Activity:
From the entries below, copy out all lines holding "same".

[Collected data entries]
-- pv_equiv track=rewrite | github.com/pearlww/Intro-to-AI | Belief revision agent/utils.py | seperateAnd
-- ===== SOURCE A (Python) =====
-- def seperateAnd(sentence_list_total, sentence):  # seperate all sentences containing AND (not within parentheses)
--     paran = 0
--     for i in range(len(sentence)):
--
--         if sentence[i] == '(':
--             paran += 1
--
--         if sentence[i] == 'a' and paran == 0:
--             if len(sentence[0:i]) > 0:
--                 sentence_list_total.append(sentence[0:i])
--             sentence_temp = sentence[i + 1:]
--             return seperateAnd(sentence_list_total, sentence_temp)
--
--         if sentence[i] == ')' and paran == 0:
--             sentence_list_total.append(sentence[0:i + 1])
--             sentence_temp = sentence[i + 1:]
--             return seperateAnd(sentence_list_total, sentence_temp)
--
--         if sentence[i] == ')':
--             paran -= 1
--
--         if not 'a' in sentence:
--             sentence_list_total.append(sentence)
--             break
--
--         if i == len(sentence)-1:
--             sentence_list_total.append(sentence)
--             break
--
--     return sentence_list_total
-- ===== SOURCE B (Python) =====
-- # Iterative single-pass splitter: a while loop over the remaining segment with one
-- # depth-tracking scan per segment; the O(n) "'a' in sentence" membership test is
-- # hoisted out of the character loop (computed once per segment).
-- # Like A, mutates sentence_list_total in place and returns it.
-- def seperateAnd(sentence_list_total, sentence):
--     s = sentence
--     while s:
--         has_a = 'a' in s
--         depth = 0
--         cut = None
--         for i, c in enumerate(s):
--             if c == '(':
--                 depth += 1
--             elif c == 'a' and depth == 0:
--                 cut = (True, i)
--                 break
--             elif c == ')':
--                 if depth == 0:
--                     cut = (False, i)
--                     break
--                 depth -= 1
--             if not has_a:
--                 break
--         if cut is None:
--             sentence_list_total.append(s)
--             break
--         is_and, i = cut
--         if is_and:
--             if i > 0:
--                 sentence_list_total.append(s[:i])
--         else:
--             sentence_list_total.append(s[:i + 1])
--         s = s[i + 1:]
--     return sentence_list_total
-- ===== Notes on version B (the rewrite author's own statement) =====
-- stated objective: faster
-- what changed: Replaces A's recursion-per-segment with an iterative while loop and hoists A's per-character O(n) "'a' in sentence" rescan out of the inner loop, computing it once per segment.
import Mathlib
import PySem

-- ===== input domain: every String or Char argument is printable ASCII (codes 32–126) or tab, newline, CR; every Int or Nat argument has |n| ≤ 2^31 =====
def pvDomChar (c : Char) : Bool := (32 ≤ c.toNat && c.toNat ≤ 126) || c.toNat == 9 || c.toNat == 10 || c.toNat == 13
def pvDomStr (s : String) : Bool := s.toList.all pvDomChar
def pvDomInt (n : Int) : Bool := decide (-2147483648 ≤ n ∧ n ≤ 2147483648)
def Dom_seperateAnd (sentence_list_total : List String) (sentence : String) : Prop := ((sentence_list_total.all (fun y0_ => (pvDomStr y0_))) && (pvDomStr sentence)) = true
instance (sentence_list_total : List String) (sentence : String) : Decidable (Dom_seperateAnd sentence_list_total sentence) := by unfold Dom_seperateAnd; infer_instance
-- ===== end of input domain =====

-- B replaces A's recursion with an iterative while loop whose per-segment scan hoists the
-- "'a' in sentence" membership test out of the character loop (objective: faster; A rescans
-- the string for 'a' on every loop iteration). Like A, the Python B mutates
-- sentence_list_total in place and returns it (same side effect); the equivalence proved
-- here is about the return value.


-- ===== PORT A =====
-- A's `for i in range(len(sentence))` with early `return`/`break` becomes structural
-- recursion on i; each `return seperateAnd(...)` restarts the loop (i = 0, paran = 0) on the
-- suffix. Strings are handled as List Char (PySem.Chars convention): sentence[i] for the
-- in-range loop index i is s[i]; the slices sentence[0:i] / sentence[i+1:] are s.take i /
-- s.drop (i+1) (nonnegative in-range bounds, exact); `'a' in sentence` for the single-char
-- needle 'a' is exactly the char membership 'a' ∈ s (exact).
-- measure facts cited by seperateAndGo's decreasing_by
theorem pvDecA_drop (s : List Char) (i : Nat) (h : i < s.length) :
    2 * (s.drop (i + 1)).length - 0 < 2 * s.length - i := by
  rw [List.length_drop]; omega
theorem pvDecA_step (s : List Char) (i : Nat) (h : i < s.length) :
    2 * s.length - (i + 1) < 2 * s.length - i := by omega

def seperateAndGo (acc : List String) (s : List Char) (i : Nat) (paran : Int) : List String :=
  if h : i < s.length then
    let c := s[i]
    let paran1 := if c = '(' then paran + 1 else paran
    if c = 'a' ∧ paran1 = 0 then
      seperateAndGo (if 0 < (s.take i).length then acc ++ [String.ofList (s.take i)] else acc)
        (s.drop (i + 1)) 0 0
    else if c = ')' ∧ paran1 = 0 then
      seperateAndGo (acc ++ [String.ofList (s.take (i + 1))]) (s.drop (i + 1)) 0 0
    else
      let paran2 := if c = ')' then paran1 - 1 else paran1
      if 'a' ∉ s then acc ++ [String.ofList s]
      else if i = s.length - 1 then acc ++ [String.ofList s]
      else seperateAndGo acc s (i + 1) paran2
  else acc
termination_by 2 * s.length - i
decreasing_by
  · exact pvDecA_drop s i h
  · exact pvDecA_drop s i h
  · exact pvDecA_step s i h

def seperateAnd (sentence_list_total : List String) (sentence : String) : List String :=
  seperateAndGo sentence_list_total sentence.toList 0 0

-- ===== PORT B =====
-- B's inner `for i, c in enumerate(s)` scan: returns the first cut `(is_and, i)`, or none
-- when the loop breaks early (`if not has_a: break`) or runs off the end.
-- measure fact cited by the scan's decreasing_by
theorem pvDecScan (s : List Char) (i : Nat) (h : i < s.length) :
    s.length - (i + 1) < s.length - i := by omega

def altScan (s : List Char) (hasA : Bool) (i : Nat) (depth : Int) : Option (Bool × Nat) :=
  if h : i < s.length then
    let c := s[i]
    if c = '(' then
      if hasA then altScan s hasA (i + 1) (depth + 1) else none
    else if c = 'a' ∧ depth = 0 then some (true, i)
    else if c = ')' then
      if depth = 0 then some (false, i)
      else if hasA then altScan s hasA (i + 1) (depth - 1) else none
    else if hasA then altScan s hasA (i + 1) depth else none
  else none
termination_by s.length - i
decreasing_by
  · exact pvDecScan s i h
  · exact pvDecScan s i h
  · exact pvDecScan s i h

-- measure fact cited by the while loop's decreasing_by
theorem pvDecB_drop (s : List Char) (i : Nat) (hsn : s ≠ []) :
    (s.drop (i + 1)).length < s.length := by
  rw [List.length_drop]
  exact Nat.sub_lt (List.length_pos_iff.mpr hsn) (Nat.succ_pos _)

-- B's `while s:` loop.
def seperateAndAltGo (acc : List String) (s : List Char) : List String :=
  if hsn : s = [] then acc
  else
    match altScan s (decide ('a' ∈ s)) 0 0 with
    | none => acc ++ [String.ofList s]
    | some (true, i) =>
        seperateAndAltGo (if 0 < i then acc ++ [String.ofList (s.take i)] else acc) (s.drop (i + 1))
    | some (false, i) =>
        seperateAndAltGo (acc ++ [String.ofList (s.take (i + 1))]) (s.drop (i + 1))
termination_by s.length
decreasing_by
  · exact pvDecB_drop s _ hsn
  · exact pvDecB_drop s _ hsn

def seperateAnd_alt (sentence_list_total : List String) (sentence : String) : List String :=
  seperateAndAltGo sentence_list_total sentence.toList

-- ===== PRECONDITION & SPEC =====
def Spec_seperateAnd (sentence_list_total : List String) (sentence : String) (out : List String) : Prop := out = seperateAnd_alt sentence_list_total sentence
instance (sentence_list_total : List String) (sentence : String) (out : List String) : Decidable (Spec_seperateAnd sentence_list_total sentence out) := by unfold Spec_seperateAnd; infer_instance

-- ===== CLAIM (what is proved, stated in full; the proofs are below) =====
def Claim_equal_seperateAnd : Prop := ∀ (sentence_list_total : List String) (sentence : String), Dom_seperateAnd sentence_list_total sentence → Spec_seperateAnd sentence_list_total sentence (seperateAnd sentence_list_total sentence)

-- ===== LEMMAS AND PROOFS =====

-- the cut index returned by B's scan is in range
theorem altScan_lt {s : List Char} {hasA : Bool} {b : Bool} {j : Nat} :
    ∀ {i : Nat} {depth : Int}, altScan s hasA i depth = some (b, j) → j < s.length := by
  intro i depth h
  fun_induction altScan s hasA i depth with
  | case1 => simp_all
  | case2 => simp_all
  | case3 i depth h c hc hca => simp_all; omega
  | case4 => simp_all; omega
  | case5 => simp_all
  | case6 => simp_all
  | case7 => simp_all
  | case8 => simp_all
  | case9 => simp_all


-- On a segment containing 'a', A's loop from (i, paran) does what B's scan from (i, paran)
-- prescribes: A's early-break membership test never fires, so both walk the same characters
-- with the same depth until the first cut (or the end of the segment).
theorem A_loop_eq_scan (s : List Char) (ha : 'a' ∈ s) :
    ∀ k i paran acc, s.length - i ≤ k → i < s.length →
      seperateAndGo acc s i paran =
        match altScan s true i paran with
        | none => acc ++ [String.ofList s]
        | some (true, j) =>
            seperateAndGo (if 0 < (s.take j).length then acc ++ [String.ofList (s.take j)] else acc)
              (s.drop (j + 1)) 0 0
        | some (false, j) =>
            seperateAndGo (acc ++ [String.ofList (s.take (j + 1))]) (s.drop (j + 1)) 0 0 := by
  intro k
  induction k with
  | zero => intro i paran acc hk hi; omega
  | succ k ih =>
    intro i paran acc hk hi
    rw [seperateAndGo, altScan]
    simp only [dif_pos hi, ha, not_true_eq_false, if_false, if_true]
    have step : ∀ p' : Int,
        (if i = s.length - 1 then acc ++ [String.ofList s] else seperateAndGo acc s (i + 1) p') =
          match altScan s true (i + 1) p' with
          | none => acc ++ [String.ofList s]
          | some (true, j) =>
              seperateAndGo (if 0 < (s.take j).length then acc ++ [String.ofList (s.take j)] else acc)
                (s.drop (j + 1)) 0 0
          | some (false, j) =>
              seperateAndGo (acc ++ [String.ofList (s.take (j + 1))]) (s.drop (j + 1)) 0 0 := by
      intro p'
      by_cases hl : i = s.length - 1
      · rw [if_pos hl, altScan]
        simp only [dif_neg (show ¬ (i + 1 < s.length) by omega)]
      · rw [if_neg hl]
        exact ih (i + 1) p' acc (by omega) (by omega)
    by_cases hc1 : s[i] = '('
    · have hca : s[i] ≠ 'a' := by rw [hc1]; decide
      have hcp : s[i] ≠ ')' := by rw [hc1]; decide
      simp only [if_pos hc1, hca, false_and, if_false, hcp]
      exact step (paran + 1)
    · by_cases hc2 : s[i] = 'a'
      · have hcp : s[i] ≠ ')' := by rw [hc2]; decide
        by_cases hp : paran = 0
        · simp only [if_neg hc1, if_pos (And.intro hc2 hp), hc2, hp]
          simp
        · have e1 : (s[i] = 'a' ∧ paran = 0) = False := eq_false (fun h => hp h.2)
          have e2 : (s[i] = ')' ∧ paran = 0) = False := eq_false (fun h => hcp h.1)
          simp only [if_neg hc1, if_neg hcp, e1, e2, if_false]
          exact step paran
      · by_cases hc3 : s[i] = ')'
        · by_cases hp : paran = 0
          · simp only [if_neg hc1, if_pos (And.intro hc3 hp), hc2, false_and, if_false,
              if_neg (show ¬ (s[i] = 'a' ∧ (if s[i] = '(' then paran + 1 else paran) = 0) from
                fun h => hc2 h.1), hc3, hp]
            simp
          · have e1 : (s[i] = 'a' ∧ paran = 0) = False := eq_false (fun h => hc2 h.1)
            have e2 : (s[i] = ')' ∧ paran = 0) = False := eq_false (fun h => hp h.2)
            simp only [if_neg hc1, e1, e2, if_false, if_pos hc3, if_neg hp]
            exact step (paran - 1)
        · have e1 : (s[i] = 'a' ∧ paran = 0) = False := eq_false (fun h => hc2 h.1)
          have e2 : (s[i] = ')' ∧ paran = 0) = False := eq_false (fun h => hc3 h.1)
          simp only [if_neg hc1, if_neg hc3, e1, e2, if_false]
          exact step paran

-- unfolding equations for B's while loop (one per shape of the scan's result)
theorem altGo_eq_none {acc : List String} {s : List Char} (hs : s ≠ [])
    (h : altScan s (decide ('a' ∈ s)) 0 0 = none) :
    seperateAndAltGo acc s = acc ++ [String.ofList s] := by
  rw [seperateAndAltGo]; simp only [dif_neg hs]; split <;> simp_all

theorem altGo_eq_true {acc : List String} {s : List Char} {i : Nat} (hs : s ≠ [])
    (h : altScan s (decide ('a' ∈ s)) 0 0 = some (true, i)) :
    seperateAndAltGo acc s =
      seperateAndAltGo (if 0 < i then acc ++ [String.ofList (s.take i)] else acc) (s.drop (i + 1)) := by
  rw [seperateAndAltGo]; simp only [dif_neg hs]; split <;> simp_all

theorem altGo_eq_false {acc : List String} {s : List Char} {i : Nat} (hs : s ≠ [])
    (h : altScan s (decide ('a' ∈ s)) 0 0 = some (false, i)) :
    seperateAndAltGo acc s =
      seperateAndAltGo (acc ++ [String.ofList (s.take (i + 1))]) (s.drop (i + 1)) := by
  rw [seperateAndAltGo]; simp only [dif_neg hs]; split <;> simp_all

-- A = B, by strong induction on the segment length: a segment containing 'a' goes through
-- A_loop_eq_scan; a segment without 'a' is handled by one unfolding of both loops (A breaks
-- after its first character exactly where B's scan does).
theorem A_eq_B : ∀ n s acc, s.length ≤ n → seperateAndGo acc s 0 0 = seperateAndAltGo acc s := by
  intro n
  induction n with
  | zero =>
    intro s acc h
    have hs : s = [] := List.eq_nil_of_length_eq_zero (by omega)
    subst hs
    rw [seperateAndGo, seperateAndAltGo]
    simp
  | succ n ih =>
    intro s acc hn
    rcases eq_or_ne s [] with rfl | hs
    · rw [seperateAndGo, seperateAndAltGo]
      simp
    · have hlen : 0 < s.length := List.length_pos_iff.mpr hs
      by_cases ha : 'a' ∈ s
      · rw [A_loop_eq_scan s ha s.length 0 0 acc (by omega) hlen]
        cases hcut : altScan s true 0 0 with
        | none => rw [altGo_eq_none hs (by rw [decide_eq_true ha]; exact hcut)]
        | some p =>
          obtain ⟨b, j⟩ := p
          have hj : j < s.length := altScan_lt hcut
          cases b
          · rw [altGo_eq_false hs (by rw [decide_eq_true ha]; exact hcut)]
            exact ih _ _ (by simp; omega)
          · rw [altGo_eq_true hs (by rw [decide_eq_true ha]; exact hcut)]
            have htl : (s.take j).length = j := by simp; omega
            show seperateAndGo (if 0 < (s.take j).length then acc ++ [String.ofList (s.take j)] else acc)
              (s.drop (j + 1)) 0 0 = _
            rw [htl]
            exact ih _ _ (by simp; omega)
      · have hca : s[0] ≠ 'a' := fun h => ha (h ▸ List.getElem_mem hlen)
        by_cases hcp : s[0] = ')'
        · have hc1 : s[0] ≠ '(' := by rw [hcp]; decide
          have hscan : altScan s (decide ('a' ∈ s)) 0 0 = some (false, 0) := by
            rw [altScan]; simp [hlen, hc1, hcp, hca]
          rw [altGo_eq_false hs hscan, seperateAndGo]
          simp only [dif_pos hlen]
          simp [hcp, ha]
          exact ih _ _ (by simp; omega)
        · have hscan : altScan s (decide ('a' ∈ s)) 0 0 = none := by
            rw [altScan]
            by_cases hc1 : s[0] = '('
            · simp [hlen, hc1, decide_eq_false ha]
            · simp [hlen, hc1, hca, hcp, decide_eq_false ha]
          rw [altGo_eq_none hs hscan, seperateAndGo]
          simp only [dif_pos hlen]
          by_cases hc1 : s[0] = '('
          · simp [hc1, ha]
          · simp [hc1, hca, hcp, ha]

-- ===== VERDICT (by name: the statement is the Claim_ definition above) =====
theorem seperateAnd_spec : Claim_equal_seperateAnd := by
  intro lst s _
  unfold Spec_seperateAnd seperateAnd seperateAnd_alt
  exact A_eq_B s.toList.length s.toList lst le_rfl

Completed exercise:
-- sentence_list_total in place and returns it (same side effect); the equivalence proved
-- prescribes: A's early-break membership test never fires, so both walk the same characters
-- with the same depth until the first cut (or the end of the segment).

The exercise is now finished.